Table 3 shows more quantitative comparisons of different approaches on SPMCS-11 [21] dataset. VSR-Trans. and TTVSR introduce transformer mechanisms in sliding window, which obtains significant improvement over most approaches. However, effective utilization of spatial–temporal dependencies is ignored. BasicVSR++ explores hidden states to model the information of sequence. Nonetheless, the capability of long-range learning is limited by its vanishing gradient issue. Different from them, our method utilizes the spatial and temporal transformer strategy to improve the ability of locality spatial and temporal data information bidirectional propagation. Thus, we outperform existing state-of-the-arts. The qualitative results are consistent with the quantitative evaluations and are shown in Fig. 8. The proposed attention-guided motion compensation helps the network get rid of unwrapped features and attend informative propagation on different frames. All of these improve feature expressiveness and the effectiveness of reconstruction in fine and occluded regions. Such obvious comparisons demonstrate the strong capability and efficiency of our model in VSR.

In addition, we further compare the proposed model with others on Vimeo-90k [37], the quantitative results are shown in Table 4. Our method still shows an improvement of 0.18 dB, 0.21 dB and 0.20 dB over the second best method on slow, medium, and fast clips, respectively. Such comparisons demonstrate our model can deal with different cases with various motions and further show the effectiveness of the proposed network. Some visual comparisons are shown in Fig. 9, we can find that VSR methods outperform the SISR method overall, because only limited information can be used in SISR. But some error structures and details still appear in the outputs of most VSR methods. In contrast, our approach employs an attention module to help eliminate harmful features in motion compensation, and the proposed multi-scale spatial–temporal transformer framework is able to aggregate locality spatial and temporal data information, all of these improve robustness and effectiveness in fine details and dynamic regions.

Conclusion

In this paper, we study VSR by leveraging spatial–temporal dependencies in LR frames. In particular, we propose a novel end-to-end bidirectional recurrent architecture, which is one of the works to introduce transformer architectures in VSR tasks. Specifically, we formulate video frames into aligned features, and calculate attention along features to prevent harmful information. To implement spatial–temporal fusion in an effective way, we decouple it into two easier sub-tasks and enable transformers to model local and long-range information in videos. Experimental results on various videos with different motion types, scenes and input sizes indicate that our approach can achieve acceptable performance when processing various VSR tasks.

Although our approach achieves comparable performance when comparing with current methods in most cases, it still performs a little worse for the dense textures.
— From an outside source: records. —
-- pv_equiv track=rewrite | github.com/Lamoreauxaj/cs378-final-project | src/code2seq.py | split_token
-- ===== SOURCE A (Python) =====
-- def split_token(token):
--     tokens = token.split(' ')
--     res = []
--     for token in tokens:
--         if '_' in token:
--             res += token.lower().split('_')
--         elif not token.isupper():
--             l = 0
--             for i in range(len(token) + 1):
--                 l += 1
--                 if i == len(token) or token[i].isupper():
--                     res.append(token[i - l + 1:i + 1])
--                     l = 0
--         else:
--             res.append(token)
--     return res
-- ===== SOURCE B (Python) =====
-- def _parts(word):
--     if '_' in word:
--         return word.lower().split('_')
--     if word.isupper():
--         return [word]
--     out = []
--     rest = word
--     while True:
--         j = next((i + 1 for i, ch in enumerate(rest) if ch.isupper()), None)
--         if j is None:
--             out.append(rest)
--             return out
--         out.append(rest[:j])
--         rest = rest[j:]
--
--
-- def split_token(token):
--     return [p for w in token.split(' ') for p in _parts(w)]
-- ===== Notes on version B (the rewrite author's own statement) =====
-- stated objective: alternative
-- what changed: The camelCase branch is rewritten as repeated suffix peeling at the first uppercase letter (find-first-cut) instead of A's index/length-counter loop, and the outer accumulator loop becomes a flat list comprehension over a per-word helper.
import Mathlib
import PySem

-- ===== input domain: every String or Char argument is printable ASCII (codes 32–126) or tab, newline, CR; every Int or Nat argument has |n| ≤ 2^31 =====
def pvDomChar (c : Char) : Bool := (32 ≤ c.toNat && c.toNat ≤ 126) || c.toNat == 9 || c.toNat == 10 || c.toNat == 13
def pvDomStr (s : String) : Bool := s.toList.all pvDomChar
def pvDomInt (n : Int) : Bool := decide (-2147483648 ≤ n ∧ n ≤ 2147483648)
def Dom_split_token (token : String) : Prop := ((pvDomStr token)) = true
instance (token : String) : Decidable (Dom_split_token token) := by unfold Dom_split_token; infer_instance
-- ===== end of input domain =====

-- B re-implements the camelCase branch by repeatedly cutting the word at the first uppercase letter
-- (find-first-cut suffix peeling, flatMapped over the space-separated words) instead of A's
-- index/length-counter loop; objective: alternative.

-- Python str.isupper(): at least one cased character and no lowercase one — exact on the ASCII domain,
-- where the cased characters are exactly A–Z and a–z.  (Used by both ports.)
def pyStrIsupper (cs : List Char) : Bool :=
  cs.any PySem.Chars.isupper && !(cs.any PySem.Chars.islower)

-- ===== PORT A =====
-- token.split(' '): sep is non-empty, so split? is always `some` and the .getD [] default is unreachable.
-- token[i].isupper(): evaluated only when i < len(token) (short-circuit `or`), so pyGet? is always
-- `some` there and the .getD 'a' default is unreachable.
def split_token (token : String) : List String :=
  let tokens := (PySem.Str.split? token " ").getD []
  tokens.foldl (fun res t =>
    if PySem.Str.isIn "_" t then
      res ++ (PySem.Str.split? (PySem.Str.lower t) "_").getD []
    else if !(pyStrIsupper t.toList) then
      let n : Int := PySem.Str.len t
      ((PySem.List.pyRange 0 (n + 1) 1).foldl
        (fun (st : List String × Int) i =>
          let l := st.2 + 1
          if i == n || PySem.Chars.isupper ((PySem.Str.pyGet? t i).getD 'a') then
            (st.1 ++ [PySem.Str.slice t (some (i - l + 1)) (some (i + 1))], (0 : Int))
          else (st.1, l)) (res, 0)).1
    else res ++ [t]) []

-- ===== PORT B =====
-- next((i+1 for i,ch in enumerate(rest) if ch.isupper()), None) is the first uppercase index: findIdx?.
-- rest[:i+1] / rest[i+1:] with 0 ≤ i+1 ≤ len(rest) are exactly take/drop (PySem.List.slice_natCast).
def camelParts (rest : List Char) : List String :=
  match h : rest.findIdx? PySem.Chars.isupper with
  | none => [String.ofList rest]
  | some i => String.ofList (rest.take (i + 1)) :: camelParts (rest.drop (i + 1))
termination_by rest.length
decreasing_by
  have hi := (List.findIdx?_eq_some_iff_getElem.mp h).1
  simp only [List.length_drop]; omega

def pyParts (word : String) : List String :=
  if PySem.Str.isIn "_" word then (PySem.Str.split? (PySem.Str.lower word) "_").getD []
  else if pyStrIsupper word.toList then [word]
  else camelParts word.toList

def split_token_alt (token : String) : List String :=
  ((PySem.Str.split? token " ").getD []).flatMap pyParts

-- ===== PRECONDITION & SPEC =====
def Spec_split_token (token : String) (out : List String) : Prop := out = split_token_alt token
instance (token : String) (out : List String) : Decidable (Spec_split_token token out) := by unfold Spec_split_token; infer_instance

-- ===== CLAIM =====
def Claim_equal_split_token : Prop := ∀ (token : String), Dom_split_token token → Spec_split_token token (split_token token)

-- ===== LEMMAS AND PROOFS =====

-- A's inner-loop body, named for the proofs (definitionally the lambda in split_token).
def stepA (t : String) (st : List String × Int) (i : Int) : List String × Int :=
  let l := st.2 + 1
  if i == PySem.Str.len t || PySem.Chars.isupper ((PySem.Str.pyGet? t i).getD 'a') then
    (st.1 ++ [PySem.Str.slice t (some (i - l + 1)) (some (i + 1))], (0 : Int))
  else (st.1, l)

theorem camelParts_eq_none {rest : List Char}
    (h : rest.findIdx? PySem.Chars.isupper = none) :
    camelParts rest = [String.ofList rest] := by
  unfold camelParts; split <;> simp_all

theorem camelParts_eq_some {rest : List Char} {i : Nat}
    (h : rest.findIdx? PySem.Chars.isupper = some i) :
    camelParts rest = String.ofList (rest.take (i + 1)) :: camelParts (rest.drop (i + 1)) := by
  conv_lhs => unfold camelParts
  split <;> simp_all

theorem camel_loop_aux (t : String) (d : Nat) :
    ∀ (c j : Nat) (res : List String), c ≤ j → j ≤ t.toList.length → t.toList.length - j = d →
    (∀ k, c ≤ k → k < j → PySem.Chars.isupper (t.toList.getD k 'a') = false) →
    ((PySem.List.pyRange (j : Int) ((PySem.Str.len t) + 1) 1).foldl (stepA t)
        (res, (j : Int) - (c : Int))).1
      = res ++ camelParts (t.toList.drop c) := by
  induction d with
  | zero =>
    intro c j res hcj hjn hd hscan
    have hj : j = t.toList.length := by omega
    rw [PySem.List.pyRange_one_cons (by simp only [PySem.Str.len_eq]; omega)]
    simp only [List.foldl_cons]
    have hcond : ((j : Int) == PySem.Str.len t
        || PySem.Chars.isupper ((PySem.Str.pyGet? t (j : Int)).getD 'a')) = true := by
      have : ((j : Int) == PySem.Str.len t) = true := by
        rw [PySem.Str.len_eq, hj]
        exact beq_self_eq_true _
      rw [this, Bool.true_or]
    have hstep : stepA t (res, (j : Int) - (c : Int)) (j : Int)
        = (res ++ [PySem.Str.slice t (some ((c : Nat) : Int)) (some (((j + 1 : Nat)) : Int))], 0) := by
      unfold stepA
      rw [if_pos hcond]
      have e1 : (j : Int) - (((res, (j : Int) - (c : Int)) : List String × Int).2 + 1) + 1
          = ((c : Nat) : Int) := by push_cast; ring
      have e2 : (j : Int) + 1 = ((j + 1 : Nat) : Int) := by push_cast; ring
      rw [e1, e2]
    rw [hstep, PySem.List.pyRange_one_eq_nil (by simp only [PySem.Str.len_eq]; omega)]
    simp only [List.foldl_nil]
    have hfind : (t.toList.drop c).findIdx? PySem.Chars.isupper = none := by
      rw [List.findIdx?_eq_none_iff]
      intro x hx
      obtain ⟨m, hm, rfl⟩ := List.mem_iff_getElem.mp hx
      rw [List.getElem_drop]
      have hlt : c + m < j := by simp only [List.length_drop] at hm; omega
      have := hscan (c + m) (by omega) hlt
      rwa [List.getD_eq_getElem _ _ (by omega)] at this
    rw [camelParts_eq_none hfind]
    have hslice : PySem.Str.slice t (some ((c : Nat) : Int)) (some (((j + 1 : Nat)) : Int))
        = String.ofList (t.toList.drop c) := by
      unfold PySem.Str.slice
      rw [PySem.Chars.slice_eq_listSlice, PySem.List.slice_natCast]
      rw [List.take_of_length_le (by simp only [List.length_drop]; omega)]
    rw [hslice]
  | succ d ih =>
    intro c j res hcj hjn hd hscan
    have hjlt : j < t.toList.length := by omega
    rw [PySem.List.pyRange_one_cons (by simp only [PySem.Str.len_eq]; omega)]
    simp only [List.foldl_cons]
    have hget : (PySem.Str.pyGet? t (j : Int)).getD 'a' = t.toList[j]'hjlt := by
      rw [PySem.Str.pyGet?_natCast, List.getElem?_eq_getElem hjlt]
      rfl
    by_cases hub : PySem.Chars.isupper (t.toList[j]'hjlt) = true
    · -- cut at the uppercase character
      have hcond : ((j : Int) == PySem.Str.len t
          || PySem.Chars.isupper ((PySem.Str.pyGet? t (j : Int)).getD 'a')) = true := by
        rw [hget, hub, Bool.or_true]
      have hstep : stepA t (res, (j : Int) - (c : Int)) (j : Int)
          = (res ++ [PySem.Str.slice t (some ((c : Nat) : Int)) (some (((j + 1 : Nat)) : Int))], 0) := by
        unfold stepA
        rw [if_pos hcond]
        have e1 : (j : Int) - (((res, (j : Int) - (c : Int)) : List String × Int).2 + 1) + 1
            = ((c : Nat) : Int) := by push_cast; ring
        have e2 : (j : Int) + 1 = ((j + 1 : Nat) : Int) := by push_cast; ring
        rw [e1, e2]
      rw [hstep]
      have h0 : (0 : Int) = ((j + 1 : Nat) : Int) - ((j + 1 : Nat) : Int) := by push_cast; ring
      have hcast : (j : Int) + 1 = ((j + 1 : Nat) : Int) := by push_cast; ring
      rw [h0, hcast, ih (j + 1) (j + 1) _ (le_refl _) (by omega) (by omega)
        (fun k h1 h2 => absurd h2 (by omega))]
      have hfind : (t.toList.drop c).findIdx? PySem.Chars.isupper = some (j - c) := by
        rw [List.findIdx?_eq_some_iff_getElem]
        refine ⟨by simp only [List.length_drop]; omega, ?_, ?_⟩
        · rw [List.getElem_drop]
          have : c + (j - c) = j := by omega
          simp only [this]; exact hub
        · intro m hm
          rw [List.getElem_drop]
          have := hscan (c + m) (by omega) (by omega)
          rw [List.getD_eq_getElem _ _ (by omega)] at this
          simp [this]
      rw [camelParts_eq_some hfind]
      have hdrop : (t.toList.drop c).drop (j - c + 1) = t.toList.drop (j + 1) := by
        rw [List.drop_drop]
        congr 1
        omega
      have hslice : PySem.Str.slice t (some ((c : Nat) : Int)) (some (((j + 1 : Nat)) : Int))
          = String.ofList ((t.toList.drop c).take (j - c + 1)) := by
        unfold PySem.Str.slice
        rw [PySem.Chars.slice_eq_listSlice, PySem.List.slice_natCast]
        congr 2
        omega
      rw [hdrop, hslice]
      simp
    · -- not a cut: extend the current chunk
      have hcond : ((j : Int) == PySem.Str.len t
          || PySem.Chars.isupper ((PySem.Str.pyGet? t (j : Int)).getD 'a')) = false := by
        rw [hget, Bool.or_eq_false_iff]
        refine ⟨?_, by simpa using hub⟩
        rw [beq_eq_false_iff_ne, PySem.Str.len_eq]
        intro h
        omega
      have hstep : stepA t (res, (j : Int) - (c : Int)) (j : Int)
          = (res, ((j + 1 : Nat) : Int) - (c : Int)) := by
        unfold stepA
        rw [if_neg (by rw [hcond]; exact Bool.false_ne_true)]
        have e : (((res, (j : Int) - (c : Int)) : List String × Int).2 + 1)
            = ((j + 1 : Nat) : Int) - (c : Int) := by push_cast; ring
        rw [e]
      rw [hstep]
      have hcast : (j : Int) + 1 = ((j + 1 : Nat) : Int) := by push_cast; ring
      rw [hcast, ih c (j + 1) res (by omega) (by omega) (by omega)]
      intro k h1 h2
      by_cases hk : k < j
      · exact hscan k h1 hk
      · have : k = j := by omega
        subst this
        rw [List.getD_eq_getElem _ _ hjlt]
        simpa using hub

theorem camel_loop (t : String) (res : List String) :
    ((PySem.List.pyRange 0 ((PySem.Str.len t) + 1) 1).foldl (stepA t) (res, 0)).1
      = res ++ camelParts t.toList := by
  have := camel_loop_aux t t.toList.length 0 0 res (le_refl 0) (Nat.zero_le _) (by omega)
    (fun k h1 h2 => absurd h2 (by omega))
  simpa using this

theorem step_eq (t : String) (res : List String) :
    (if PySem.Str.isIn "_" t then
      res ++ (PySem.Str.split? (PySem.Str.lower t) "_").getD []
    else if !(pyStrIsupper t.toList) then
      ((PySem.List.pyRange 0 ((PySem.Str.len t) + 1) 1).foldl (stepA t) (res, 0)).1
    else res ++ [t]) = res ++ pyParts t := by
  unfold pyParts
  by_cases h1 : PySem.Str.isIn "_" t = true
  · rw [if_pos h1, if_pos h1]
  · rw [if_neg h1, if_neg h1]
    by_cases h2 : pyStrIsupper t.toList = true
    · rw [if_neg (by simp [h2]), if_pos h2]
    · rw [if_pos (by simp [h2]), if_neg h2, camel_loop]

theorem foldA (ts : List String) (res : List String) :
    ts.foldl (fun res t =>
      if PySem.Str.isIn "_" t then
        res ++ (PySem.Str.split? (PySem.Str.lower t) "_").getD []
      else if !(pyStrIsupper t.toList) then
        ((PySem.List.pyRange 0 ((PySem.Str.len t) + 1) 1).foldl (stepA t) (res, 0)).1
      else res ++ [t]) res = res ++ ts.flatMap pyParts := by
  simp only [step_eq]
  exact PySem.List.foldl_append_eq_flatMap pyParts ts res

-- ===== VERDICT =====
theorem split_token_spec : Claim_equal_split_token := by
  intro token _
  show split_token token = split_token_alt token
  have h : split_token token = ((PySem.Str.split? token " ").getD []).foldl (fun res t =>
      if PySem.Str.isIn "_" t then
        res ++ (PySem.Str.split? (PySem.Str.lower t) "_").getD []
      else if !(pyStrIsupper t.toList) then
        ((PySem.List.pyRange 0 ((PySem.Str.len t) + 1) 1).foldl (stepA t) (res, 0)).1
      else res ++ [t]) [] := rfl
  rw [h, foldA]
  rfl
This may be due to the reason that our training set does not include enough examples of such dense textures and the motion handling requires to be further improved. Another limitation is our computing time cost, but we will further accelerate our model by trying more strategies, for example, network compression and feature distillation. Moreover, we will further work on exploring how to extract useful features, improve training algorithms and reduce computational redundancy in VSR.